Всем на смерть посмотреть охота. О-ой! В общем… в общем… В нашей деревне, где я в девках у родителей жила, был старик, он любил приходить и смотреть, как умирают. Бабы стыдили, гнали его из хаты: «Уходи, черт!», а он сидит. Жил долго. Может, и вправду черт! Что смотреть? Куда… в какую сторону? После смерти ничего нет. Умер — и все, закопали. А живой, пусть и несчастливый, и по ветрику походит, и по садику. А когда дух вышел, нет человека, есть земля. Дух — это дух, а все остальное — земля. Земля — и все. Один в колыбели умирает, другой до седины живет. Счастливые люди не хотят умирать… и те… те, кого любят, тоже не хотят. Отпрашиваются. А где они, счастливые люди? По радио когда-то говорили, что после войны все счастливые будем, и Хрущев, помню, обещал… что скоро коммунизм наступит. Горбачев клялся, так красиво говорил… Складно. Теперь Ельцин клянется, на рельсы грозился лечь… Ждала и ждала я хорошей жизни. Маленькая ждала… и когда подросла… Теперь уже старая… Если короче, все обманули, жизнь еще хуже стала. Подожди-потерпи, да подожди-потерпи. Подожди-потерпи… Муж помер. Вышел на улицу, упал и все — отказало сердце. Ни метром не перемерить, ни на весах не перевесить, сколько мы всего пережили. А вот — живу. Живу. Дети разъехались: сын — в Новосибирске, а дочь в Риге с семьей осталась, теперь, считай, за границей. На чужбине. Там уже по-русски не говорят.

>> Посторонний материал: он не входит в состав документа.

-- pv_equiv track=rewrite | github.com/Heir-of-God/Project-S | HackerRank/PreparationKits/3months/Week5/8 sansa_and_xor.py | sansaXor
-- ===== SOURCE A (Python) =====
-- def sansaXor(arr: list[int]) -> int:
--     n: int = len(arr)
--     res = 0
--
--     for cur_ind in range(n):
--         start_choices: int = cur_ind + 1
--         end_choices: int = n - cur_ind
--         subarrays_count: int = start_choices * end_choices
--
--         if subarrays_count & 1 == 1:
--             res ^= arr[cur_ind]
--
--     return res
-- ===== SOURCE B (Python) =====
-- def sansaXor(arr: list[int]) -> int:
--     # n even => every element lies in an even number of subarrays => answer 0;
--     # n odd  => exactly the even-indexed elements occur an odd number of times.
--     n = len(arr)
--     if n % 2 == 0:
--         return 0
--     res = 0
--     i = 0
--     while i < n:
--         res ^= arr[i]
--         i += 2
--     return res
-- ===== Notes on version B (the rewrite author's own statement) =====
-- stated objective: simpler
-- what changed: B replaces A's per-index subarray-count parity test with the closed form: return 0 immediately when len(arr) is even, otherwise XOR only the even-indexed elements by stepping the index two at a time.
import Mathlib
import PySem

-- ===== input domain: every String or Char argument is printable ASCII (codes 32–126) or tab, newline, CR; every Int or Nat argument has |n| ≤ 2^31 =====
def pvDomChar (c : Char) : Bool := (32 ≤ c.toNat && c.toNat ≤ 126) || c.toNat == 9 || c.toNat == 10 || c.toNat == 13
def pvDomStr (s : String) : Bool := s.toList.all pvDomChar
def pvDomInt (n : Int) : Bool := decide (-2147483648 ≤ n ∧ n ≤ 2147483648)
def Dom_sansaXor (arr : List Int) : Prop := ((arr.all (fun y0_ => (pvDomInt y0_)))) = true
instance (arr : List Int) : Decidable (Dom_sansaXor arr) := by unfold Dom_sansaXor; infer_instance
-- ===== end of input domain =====

-- B returns 0 outright for even-length input and otherwise XORs only the even-indexed
-- elements with an index loop stepping by 2, instead of A's per-index parity test (simpler).

-- ===== PORT A =====
def sansaXor (arr : List Int) : Int :=
  let n : Int := PySem.List.len arr
  (PySem.List.pyRange 0 n 1).foldl
    (fun res cur_ind =>
      let start_choices : Int := cur_ind + 1
      let end_choices : Int := n - cur_ind
      let subarrays_count : Int := start_choices * end_choices
      if PySem.Int.band subarrays_count 1 == 1 then
        PySem.Int.bxor res (PySem.List.pyGetD arr cur_ind 0)
      else res)
    0

-- ===== PORT B =====
-- the 'while i < n:' loop of Source B: res ^= arr[i]; i += 2
def sansaXorLoop (arr : List Int) (n : Int) (i res : Int) : Int :=
  if i < n then sansaXorLoop arr n (i + 2) (PySem.Int.bxor res (PySem.List.pyGetD arr i 0))
  else res
  termination_by (n - i).toNat
  decreasing_by omega

def sansaXor_alt (arr : List Int) : Int :=
  let n : Int := PySem.List.len arr
  if PySem.Int.mod n 2 == 0 then 0
  else sansaXorLoop arr n 0 0

-- ===== PRECONDITION & SPEC =====
def Spec_sansaXor (arr : List Int) (out : Int) : Prop := out = sansaXor_alt arr
instance (arr : List Int) (out : Int) : Decidable (Spec_sansaXor arr out) := by unfold Spec_sansaXor; infer_instance

-- ===== CLAIM (what is proved, stated in full; the proofs are below) =====
def Claim_equal_sansaXor : Prop := ∀ (arr : List Int), Dom_sansaXor arr → Spec_sansaXor arr (sansaXor arr)

-- ===== LEMMAS AND PROOFS =====

-- proof-side normal form of B's loop: walk the list, XOR the head, skip one
def evLoop : List Int → Int → Int
  | [], res => res
  | x :: t, res => evLoop (t.drop 1) (PySem.Int.bxor res x)
  termination_by l _ => l.length
  decreasing_by simp

theorem evLoop_nil (res : Int) : evLoop [] res = res := by simp [evLoop]
theorem evLoop_cons (x : Int) (t : List Int) (res : Int) :
    evLoop (x :: t) res = evLoop (t.drop 1) (PySem.Int.bxor res x) := by simp [evLoop]

-- A's loop body, folded over an explicit (index, element) list
def foldAE (n : Int) (ps : List (Int × Int)) (res : Int) : Int :=
  ps.foldl
    (fun acc p =>
      if PySem.Int.band ((p.1 + 1) * (n - p.1)) 1 == 1 then PySem.Int.bxor acc p.2 else acc)
    res

-- (cur_ind+1)*(n-cur_ind) is odd exactly when cur_ind is even and n is odd
theorem cond_eq (n i : Int) :
    (PySem.Int.band ((i + 1) * (n - i)) 1 == 1) = (decide (i % 2 = 0) && decide (n % 2 = 1)) := by
  rw [PySem.Int.band_one]
  have hm : PySem.Int.mod ((i + 1) * (n - i)) 2 = ((i + 1) * (n - i)) % 2 := by
    simp [PySem.Int.mod, Int.fmod_eq_emod]
  rw [hm, Int.mul_emod]
  rcases Int.emod_two_eq i with hi | hi <;> rcases Int.emod_two_eq n with hn | hn <;>
    [ (have e1 : (i + 1) % 2 = 1 := by omega
       have e2 : (n - i) % 2 = 0 := by omega);
      (have e1 : (i + 1) % 2 = 1 := by omega
       have e2 : (n - i) % 2 = 1 := by omega);
      (have e1 : (i + 1) % 2 = 0 := by omega
       have e2 : (n - i) % 2 = 1 := by omega);
      (have e1 : (i + 1) % 2 = 0 := by omega
       have e2 : (n - i) % 2 = 0 := by omega)] <;>
    rw [e1, e2] <;> simp [hi, hn]

theorem foldAE_even (n : Int) (hn : n % 2 = 0) :
    ∀ (t : List Int) (s res : Int), foldAE n (PySem.List.enumerate t s) res = res := by
  intro t
  induction t with
  | nil => intro s res; simp [PySem.List.enumerate_nil, foldAE]
  | cons x t ih =>
      intro s res
      rw [PySem.List.enumerate_cons]
      simp only [foldAE, List.foldl_cons, cond_eq, hn]
      rw [if_neg (by simp)]
      have h2 := ih (s + 1) res
      simp only [foldAE, cond_eq, hn] at h2
      exact h2

theorem foldAE_odd (n : Int) (hn : n % 2 = 1) :
    ∀ (t : List Int) (s res : Int),
      foldAE n (PySem.List.enumerate t s) res =
        if s % 2 = 0 then evLoop t res else evLoop (t.drop 1) res := by
  intro t
  induction t with
  | nil => intro s res; simp [PySem.List.enumerate_nil, foldAE, evLoop_nil]
  | cons x t ih =>
      intro s res
      rw [PySem.List.enumerate_cons]
      simp only [foldAE, List.foldl_cons, cond_eq, hn, decide_true, Bool.and_true]
      by_cases hs : s % 2 = 0
      · rw [if_pos (decide_eq_true hs)]
        have h2 := ih (s + 1) (PySem.Int.bxor res x)
        rw [if_neg (by omega)] at h2
        simp only [foldAE, cond_eq, hn, decide_true, Bool.and_true] at h2
        rw [h2, if_pos hs, evLoop_cons]
      · rw [if_neg (by simp [hs])]
        have h2 := ih (s + 1) res
        rw [if_pos (by omega)] at h2
        simp only [foldAE, cond_eq, hn, decide_true, Bool.and_true] at h2
        rw [h2, if_neg hs]
        simp

theorem sansaXor_eq_foldAE (arr : List Int) :
    sansaXor arr = foldAE (PySem.List.len arr) (PySem.List.enumerate arr 0) 0 := by
  rw [foldAE, PySem.List.enumerate_eq_map_pyRange (d := 0), List.foldl_map]
  rfl

-- B's indexed loop equals the list walk from position i onwards
theorem sansaXorLoop_eq (arr : List Int) :
    ∀ (m : Nat) (i res : Int), 0 ≤ i → (arr.length : Int) - i ≤ (m : Int) →
      sansaXorLoop arr ((arr.length : Int)) i res = evLoop (arr.drop i.toNat) res := by
  intro m
  induction m with
  | zero =>
      intro i res hi hm
      rw [sansaXorLoop, if_neg (by omega)]
      rw [List.drop_eq_nil_of_le (by omega), evLoop_nil]
  | succ m ih =>
      intro i res hi hm
      by_cases h : i < (arr.length : Int)
      · rw [sansaXorLoop, if_pos h]
        have hlt : i.toNat < arr.length := by omega
        have hd : arr.drop i.toNat = arr[i.toNat] :: arr.drop (i.toNat + 1) :=
          List.drop_eq_getElem_cons hlt
        have hget : PySem.List.pyGetD arr i 0 = arr[i.toNat] := by
          exact PySem.List.pyGetD_eq_getElem arr 0 hi (by simpa using h)
        rw [ih (i + 2) (PySem.Int.bxor res (PySem.List.pyGetD arr i 0)) (by omega) (by omega),
            hd, evLoop_cons, hget]
        congr 1
        rw [List.drop_drop]
        congr 1
        omega
      · rw [sansaXorLoop, if_neg h]
        rw [List.drop_eq_nil_of_le (by omega), evLoop_nil]

theorem sansaXor_spec : Claim_equal_sansaXor := by
  intro arr _
  unfold Spec_sansaXor sansaXor_alt
  have hlen : PySem.List.len arr = (arr.length : Int) := by simp
  simp only [hlen]
  by_cases h : (arr.length : Int) % 2 = 0
  · have hb : (PySem.Int.mod ((arr.length : Int)) 2 == 0) = true := by
      simp [PySem.Int.mod, Int.fmod_eq_emod, h]
    rw [if_pos hb, sansaXor_eq_foldAE, hlen, foldAE_even _ h]
  · have h1 : (arr.length : Int) % 2 = 1 := by omega
    have hb : ¬ (PySem.Int.mod ((arr.length : Int)) 2 == 0) = true := by
      simp [PySem.Int.mod, Int.fmod_eq_emod, h1]
    rw [if_neg hb, sansaXor_eq_foldAE, hlen, foldAE_odd _ h1 arr 0 0, if_pos (by norm_num),
        sansaXorLoop_eq arr arr.length 0 0 le_rfl (by omega)]
    simp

Иконка в углу у меня, и песика держу, чтобы было с кем поговорить. Одна головешка и в ночи не горит, а я стараюсь. Во-о-о… Хорошо, что Бог дал человеку и собаку, и кошку… и дерево, и птицу… Дал для того Он это все, чтобы человек радовался и жизнь не показалась ему длинной. Не надокучила. А мне одно, что не надоело — глядеть, как пшеница желтеет. Наголодалась я за свою жизнь так, что больше всего люблю, как хлеба спеют, колосья колышутся. Мне это — как вам картина в музее… И сейчас не гонюсь за белой булкой, а вкуснее всего черный посоленный хлеб со сладким чаем. Подожди-потерпи… да подожди-потерпи… От всякой боли одно у нас средство — терпение. Так и жизнь прошла. Вот и Сашка… наш Порфирьич… Терпел, терпел, да не вытерпел. Притомился человек. Это телу в земле лежать, а душе на ответ идти. (Вытирает слезы.) Во как! Тут плачем… и когда уходим, тоже плачем…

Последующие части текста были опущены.